The other study purported to show that there fewer cases in schools in two large counties in Arizona that mandated masks versus schools that did not, at the start of the school year.  Let’s start with the basics.  The study isn’t looking at cases, it looks at “outbreaks”, which is two or more cases at a school.   So no assessment of whether the cases were transmitted in the school, in other words, the study tells you absolutely nothing about actual transmission in schools.  The major statistical trick here is that they tried to eliminate schools which had a mask mandate enacted after the school year started from the analysis.  Why?  Because if you include them 52% of schools with a mask mandate had an outbreak versus 48% of schools that didn’t.  If you leave out the “late” mask starts, you can claim that only 21% of schools with a mask mandate had an outbreak.  Oh, and did they indicate when the outbreak occurred in the schools with the “late” mask mandate.  Of course not, even though the data was available to them, because, again, that would screw up the message they were ordered to deliver.  You have to assume, based on the way these jackasses do things, that if you looked at the actual date of the outbreak compared to the when the mask requirement went into effect, you will find absolutely no difference between the schools.

I don’t know why I bother reviewing these CDC studies when other people do a fantastic job.  Here is a beautiful explanation of how bad these studies are.  (Prasad Review)   In a normal world that actually believed in science, they would never pass peer review, in fact they would be laughed at.

If you want a little more sane perspective on masking, read this review of the research.  (Masking Article)

Join the discussion 6 Comments

  • Bill says:

    Thanks much for this detailed explanation.

  • Dan says:

    The twin cities marathon is sure buying into their garbage. Runners are being forced to literally wear a mask until they cross the start line and put it back on at the finish line. No word in whether there’s an award for completing a marathon with an actual Covid infection 😁

  • Joshua Hamer says:

    Thank you for all of your hard work Kevin. I check your site every day to see the latest nonsense being foisted upon us.

    I’ve looked at all of this mask data for my site and found it similarly wanting. But I try on my site not to make any guesses as to motivation, whereas it doesn’t appear that you have such reservations.

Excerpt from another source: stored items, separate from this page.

-- pv_equiv track=rewrite | github.com/xliu241/rosalindProblems | Bioinfo-algorithms-main/inconsistence_character.py | c1_c0
-- ===== SOURCE A (Python) =====
-- def c1_c0(character):
--     c1=[]
--     c0=[]
--     for i in range(len(character)):
--         if character[i] == '1':
--             c1.append(i)
--         else:
--             c0.append(i)
--     return set(c1), set(c0)
-- ===== SOURCE B (Python) =====
-- def c1_c0(character):
--     c1 = set()
--     pos = character.find('1')
--     while pos != -1:
--         c1.add(pos)
--         pos = character.find('1', pos + 1)
--     c0 = set(range(len(character))) - c1
--     return c1, c0
-- ===== Notes on version B (the rewrite author's own statement) =====
-- stated objective: alternative
-- what changed: Instead of an index loop with an if/else partition into two appended lists, B collects c1 with a while loop that jumps between occurrences via str.find('1', pos+1) and derives c0 as set(range(n)) - c1.
import Mathlib
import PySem

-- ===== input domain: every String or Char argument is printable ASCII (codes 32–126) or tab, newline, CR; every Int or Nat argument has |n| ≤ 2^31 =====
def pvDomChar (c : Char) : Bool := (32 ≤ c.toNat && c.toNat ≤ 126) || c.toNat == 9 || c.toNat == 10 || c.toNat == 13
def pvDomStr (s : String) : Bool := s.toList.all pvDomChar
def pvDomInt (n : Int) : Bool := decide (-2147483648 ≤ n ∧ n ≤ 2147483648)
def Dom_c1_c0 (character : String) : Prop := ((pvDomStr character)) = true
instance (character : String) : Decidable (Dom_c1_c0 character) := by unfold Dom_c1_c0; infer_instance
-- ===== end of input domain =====

-- B replaces A's per-index if/else partition by a while loop over str.find('1', pos+1)
-- that jumps between occurrences to collect c1, then derives c0 as set(range(n)) - c1;
-- same O(n) cost, a genuinely different traversal.

-- ===== PORT A =====
-- literal port of A: loop over range(len(character)), append i to c1 or c0, return (set(c1), set(c0))
def c1_c0 (character : String) : List Int × List Int :=
  let cs := character.toList
  let p := (PySem.List.pyRange 0 (cs.length : Int) 1).foldl
    (fun (acc : List Int × List Int) i =>
      if PySem.List.pyGetD cs i ' ' == '1' then (acc.1 ++ [i], acc.2) else (acc.1, acc.2 ++ [i]))
    ([], [])
  (PySem.Set.ofList p.1, PySem.Set.ofList p.2)

-- ===== PORT B =====
-- facts the while-loop's termination needs (cited by name in decreasing_by):
-- a successful find('1', start) lands at an index in [start, len)
theorem pvFindFacts (cs : List Char) (start : Nat)
    (h : PySem.Chars.findFrom cs ['1'] (start : Int) none ≠ -1) :
    (start : Int) ≤ PySem.Chars.findFrom cs ['1'] (start : Int) none ∧
    (PySem.Chars.findFrom cs ['1'] (start : Int) none).toNat < cs.length ∧
    start ≤ cs.length := by
  have hle : start ≤ cs.length := by
    by_contra hgt
    push_neg at hgt
    apply h
    unfold PySem.Chars.findFrom
    simp only []
    rw [if_pos]
    rw [if_neg (show ¬ ((start : Int) < 0) by omega)]
    exact_mod_cast hgt
  obtain ⟨h1, h2, _⟩ := PySem.Chars.findFrom_natCast_spec cs ['1'] start hle h
  refine ⟨h1, ?_, hle⟩
  by_contra hlt
  push_neg at hlt
  rw [List.drop_eq_nil_of_le hlt] at h2
  simp at h2

-- literal port of B's while loop: pos = find('1', start); while pos != -1: c1.add(pos); pos = find('1', pos+1)
def pvWhile (cs : List Char) (start : Nat) (acc : List Int) : List Int :=
  let pos := PySem.Chars.findFrom cs ['1'] (start : Int) none
  if h : pos = -1 then acc
  else pvWhile cs (pos.toNat + 1) (PySem.Set.add acc pos)
termination_by cs.length + 1 - start
decreasing_by
  obtain ⟨h1, h2, h3⟩ := pvFindFacts cs start h
  omega

-- literal port of B: c1 from the find loop (starting with character.find('1')); c0 = set(range(len)) - c1
def c1_c0_alt (character : String) : List Int × List Int :=
  let cs := character.toList
  let c1 : PySem.Set Int := pvWhile cs 0 PySem.Set.empty
  let c0 : PySem.Set Int :=
    PySem.Set.diff (PySem.Set.ofList (PySem.List.pyRange 0 (cs.length : Int) 1)) c1
  (c1, c0)

-- ===== PRECONDITION & SPEC =====
def Spec_c1_c0 (character : String) (out : List Int × List Int) : Prop := out = c1_c0_alt character
instance (character : String) (out : List Int × List Int) : Decidable (Spec_c1_c0 character out) := by unfold Spec_c1_c0; infer_instance

-- ===== CLAIM (what is proved, stated in full; the proofs are below) =====
def Claim_equal_c1_c0 : Prop := ∀ (character : String), Dom_c1_c0 character → Spec_c1_c0 character (c1_c0 character)

-- ===== LEMMAS AND PROOFS =====

-- A's loop partitions: the fold appends the '1'-indices to a1 and the other indices to a0
theorem pvFoldPartition (l : List Int) (pred : Int → Bool) (a1 a0 : List Int) :
    l.foldl
      (fun (acc : List Int × List Int) i =>
        if pred i then (acc.1 ++ [i], acc.2) else (acc.1, acc.2 ++ [i]))
      (a1, a0)
    = (a1 ++ l.filter pred, a0 ++ l.filter (fun i => !(pred i))) := by
  induction l generalizing a1 a0 with
  | nil => simp
  | cons hd tl ih =>
    by_cases h : pred hd = true
    · rw [List.foldl_cons, if_pos h, ih]; simp [h]
    · rw [List.foldl_cons, if_neg h, ih]; simp [h]

-- a filtered range of step 1 has no duplicates
theorem pvNodupFilterRange (a b : Int) (q : Int → Bool) :
    ((PySem.List.pyRange a b 1).filter q).Nodup :=
  (((PySem.List.pairwise_lt_pyRange_one a b).sublist List.filter_sublist).imp
    (fun hlt => ne_of_lt hlt))

-- membership of '1' as a sublist/prefix, read off the character at an index
theorem pvPrefixOne (cs : List Char) (k : Nat) (hk : k < cs.length) :
    (['1'] <+: cs.drop k) ↔ cs[k] = '1' := by
  constructor
  · rintro ⟨t, ht⟩
    have h0 : cs[k + 0]? = some '1' := by rw [← List.getElem?_drop, ← ht]; rfl
    rw [List.getElem?_eq_getElem (by omega)] at h0
    simpa using h0
  · intro h
    refine ⟨cs.drop (k + 1), ?_⟩
    rw [← List.getElem_cons_drop hk, h]
    rfl

-- the while loop with accumulator acc (all below start) produces acc ++ the '1'-indices ≥ start
theorem pvWhileEq (cs : List Char) (start : Nat) (acc : List Int) :
    (∀ x ∈ acc, x < (start : Int)) →
    pvWhile cs start acc
      = acc ++ (PySem.List.pyRange (start : Int) (cs.length : Int) 1).filter
          (fun j => PySem.List.pyGetD cs j ' ' == '1') := by
  induction start, acc using pvWhile.induct cs with
  | case1 start acc pos hpos =>
    intro _hacc
    -- find returned -1: no '1' at or after start
    rw [pvWhile]
    rw [dif_pos hpos]
    have hfe : (PySem.List.pyRange (start : Int) (cs.length : Int) 1).filter
        (fun j => PySem.List.pyGetD cs j ' ' == '1') = [] := by
      rw [List.filter_eq_nil_iff]
      intro j hj
      rw [PySem.List.mem_pyRange_one] at hj
      by_cases hsl : start ≤ cs.length
      · have hnin : ¬ (['1'] <:+: cs.drop start) :=
          (PySem.Chars.findFrom_natCast_eq_neg_one_iff cs ['1'] start hsl).mp hpos
        have hjn : j.toNat < cs.length := by omega
        have hget : PySem.List.pyGetD cs j ' ' = cs[j.toNat] :=
          PySem.List.pyGetD_eq_getElem cs ' ' (by omega) (by omega)
        simp only [hget, beq_iff_eq]
        intro hc
        apply hnin
        have h1 : ['1'] <+: cs.drop j.toNat := (pvPrefixOne cs j.toNat hjn).mpr hc
        have h2 : cs.drop j.toNat <:+ cs.drop start := by
          rw [show j.toNat = start + (j.toNat - start) by omega, ← List.drop_drop]
          exact List.drop_suffix _ _
        exact h1.isInfix.trans h2.isInfix
      · omega
    rw [hfe, List.append_nil]
  | case2 start acc pos hpos ih =>
    intro hacc
    rw [pvWhile]
    rw [dif_neg hpos]
    obtain ⟨h1, h2, h3⟩ := pvFindFacts cs start hpos
    obtain ⟨_, hpre, hmin⟩ := PySem.Chars.findFrom_natCast_spec cs ['1'] start h3 hpos
    have hpos0 : (0 : Int) ≤ pos := le_trans (by exact_mod_cast Nat.zero_le start) h1
    have hposn : pos = (pos.toNat : Int) := by omega
    -- the filtered range splits as pos :: (filtered range from pos+1)
    have hsplit : (PySem.List.pyRange (start : Int) (cs.length : Int) 1).filter
          (fun j => PySem.List.pyGetD cs j ' ' == '1')
        = pos :: (PySem.List.pyRange ((pos.toNat : Int) + 1) (cs.length : Int) 1).filter
            (fun j => PySem.List.pyGetD cs j ' ' == '1') := by
      rw [PySem.List.pyRange_one_append (start : Int) (pos.toNat : Int) (cs.length : Int)
            (by omega) (by exact_mod_cast le_of_lt h2),
          List.filter_append]
      have hnone : (PySem.List.pyRange (start : Int) (pos.toNat : Int) 1).filter
          (fun j => PySem.List.pyGetD cs j ' ' == '1') = [] := by
        rw [List.filter_eq_nil_iff]
        intro j hj
        rw [PySem.List.mem_pyRange_one] at hj
        have hjn : j.toNat < cs.length := by omega
        have hget : PySem.List.pyGetD cs j ' ' = cs[j.toNat] :=
          PySem.List.pyGetD_eq_getElem cs ' ' (by omega) (by omega)
        simp only [hget, beq_iff_eq]
        intro hc
        exact hmin j.toNat (by omega) (by omega) ((pvPrefixOne cs j.toNat hjn).mpr hc)
      rw [hnone, List.nil_append,
          PySem.List.pyRange_one_cons (by exact_mod_cast h2)]
      have hcpos : cs[pos.toNat] = '1' := (pvPrefixOne cs pos.toNat h2).mp hpre
      have hget : PySem.List.pyGetD cs (pos.toNat : Int) ' ' = cs[pos.toNat] := by
        rw [PySem.List.pyGetD_eq_getElem cs ' ' (by omega) (by exact_mod_cast h2)]
        congr 1
      rw [List.filter_cons_of_pos (by
        have hone : PySem.List.pyGetD cs (pos.toNat : Int) ' ' = '1' := by rw [hget]; exact hcpos
        simpa using hone)]
      rw [← hposn]
    rw [hsplit, ih (fun x hx => by
          rw [PySem.Set.mem_add] at hx
          rcases hx with hx | hx
          · exact lt_of_lt_of_le (hacc x hx) (by omega)
          · subst hx; omega)]
    have hnotmem : pos ∉ acc := fun hm => absurd (hacc pos hm) (by omega)
    have hadd : PySem.Set.add acc pos = acc ++ [pos] := by
      simp [PySem.Set.add, hnotmem]
    rw [hadd, List.append_assoc]
    rfl

theorem c1_c0_spec : Claim_equal_c1_c0 := by
  intro character _
  unfold Spec_c1_c0
  simp only [c1_c0, c1_c0_alt]
  set cs := character.toList with hcs
  rw [pvFoldPartition]
  simp only [List.nil_append]
  -- both c1 components equal the filtered range
  have hB1 : pvWhile cs 0 PySem.Set.empty
      = (PySem.List.pyRange 0 (cs.length : Int) 1).filter
          (fun j => PySem.List.pyGetD cs j ' ' == '1') := by
    have := pvWhileEq cs 0 PySem.Set.empty (by simp [PySem.Set.empty])
    simpa [PySem.Set.empty] using this
  have hA1 : PySem.Set.ofList ((PySem.List.pyRange 0 (cs.length : Int) 1).filter
          (fun j => PySem.List.pyGetD cs j ' ' == '1'))
      = (PySem.List.pyRange 0 (cs.length : Int) 1).filter
          (fun j => PySem.List.pyGetD cs j ' ' == '1') :=
    PySem.Set.ofList_eq_self_of_nodup _ (pvNodupFilterRange _ _ _)
  refine Prod.ext ?_ ?_
  · simp only [hB1, hA1]
  -- c0: A's Set.ofList(filter ¬pred) = Set.diff range c1
  simp only [hB1]
  have hA0 : PySem.Set.ofList ((PySem.List.pyRange 0 (cs.length : Int) 1).filter
        (fun i => !(PySem.List.pyGetD cs i ' ' == '1')))
      = (PySem.List.pyRange 0 (cs.length : Int) 1).filter
          (fun i => !(PySem.List.pyGetD cs i ' ' == '1')) :=
    PySem.Set.ofList_eq_self_of_nodup _ (pvNodupFilterRange _ _ _)
  have hsetR : PySem.Set.ofList (PySem.List.pyRange 0 (cs.length : Int) 1)
      = PySem.List.pyRange 0 (cs.length : Int) 1 :=
    PySem.Set.ofList_eq_self_of_nodup _ (PySem.List.nodup_pyRange_one 0 (cs.length : Int))
  rw [hA0, hsetR]
  show _ = PySem.Set.diff _ ((PySem.List.pyRange 0 (cs.length : Int) 1).filter
      (fun j => PySem.List.pyGetD cs j ' ' == '1'))
  unfold PySem.Set.diff
  refine (List.filter_congr ?_).symm
  intro j hj
  have hmem : PySem.Set.contains ((PySem.List.pyRange 0 (cs.length : Int) 1).filter
        (fun j => PySem.List.pyGetD cs j ' ' == '1')) j
      = (PySem.List.pyGetD cs j ' ' == '1') := by
    rw [Bool.eq_iff_iff, PySem.Set.contains_iff, List.mem_filter]
    simp [hj]
  rw [hmem]

-- ===== VERDICT (by name: the statement is the Claim_ definition above) =====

    So I’ll pose this question to you: as Adam Carolla says, “Stupid or liar?” Are the people publishing all of these studies this incompetent that they don’t even know the basic errors they’re making? Or are they well aware of the errors, but know that most people won’t look carefully enough to find them, or will be blinded by political tribalism?

    • Kevin Roche says:

      I suspect they know what the message is supposed to be and at a minimum are implicitly aiming for results that justify the method. But it is hard not to thing it is intentional when they make some of the design and statistical analysis choices they make. I doubt they are really incompetent.

  • Ganderson says:

    Josh Hamer- you mention Carolla, and he’s made an interesting observation over the past week, namely that the blue collar types he knows are generally non panickers- his explanation is that the people who work for a living are accustomed to messiness, dirt, and the fact that stuff happens- while all his Hollywood pals are in a fetal position hiding under the bed. I see that in my world, substituting academic types for Hollywood pukes. NBA stars and stand up comics are making more sense than public health officials.

  • J. Thomas says:

    Nothing leaves the CDC for public consumption unless it’s reviewed by several layers of liars, especially under today’s circumstances. To even hint at ‘stupidity’ or ‘incompetency’ as an excuse for this ‘Garbage’ is insulting to us all. To Kevin’s point, they start with the narrative as the goal and spend countless hours of resources from many layers of the organization to craft the data to match. There’s NOTHING accidental leaving this polluted agency.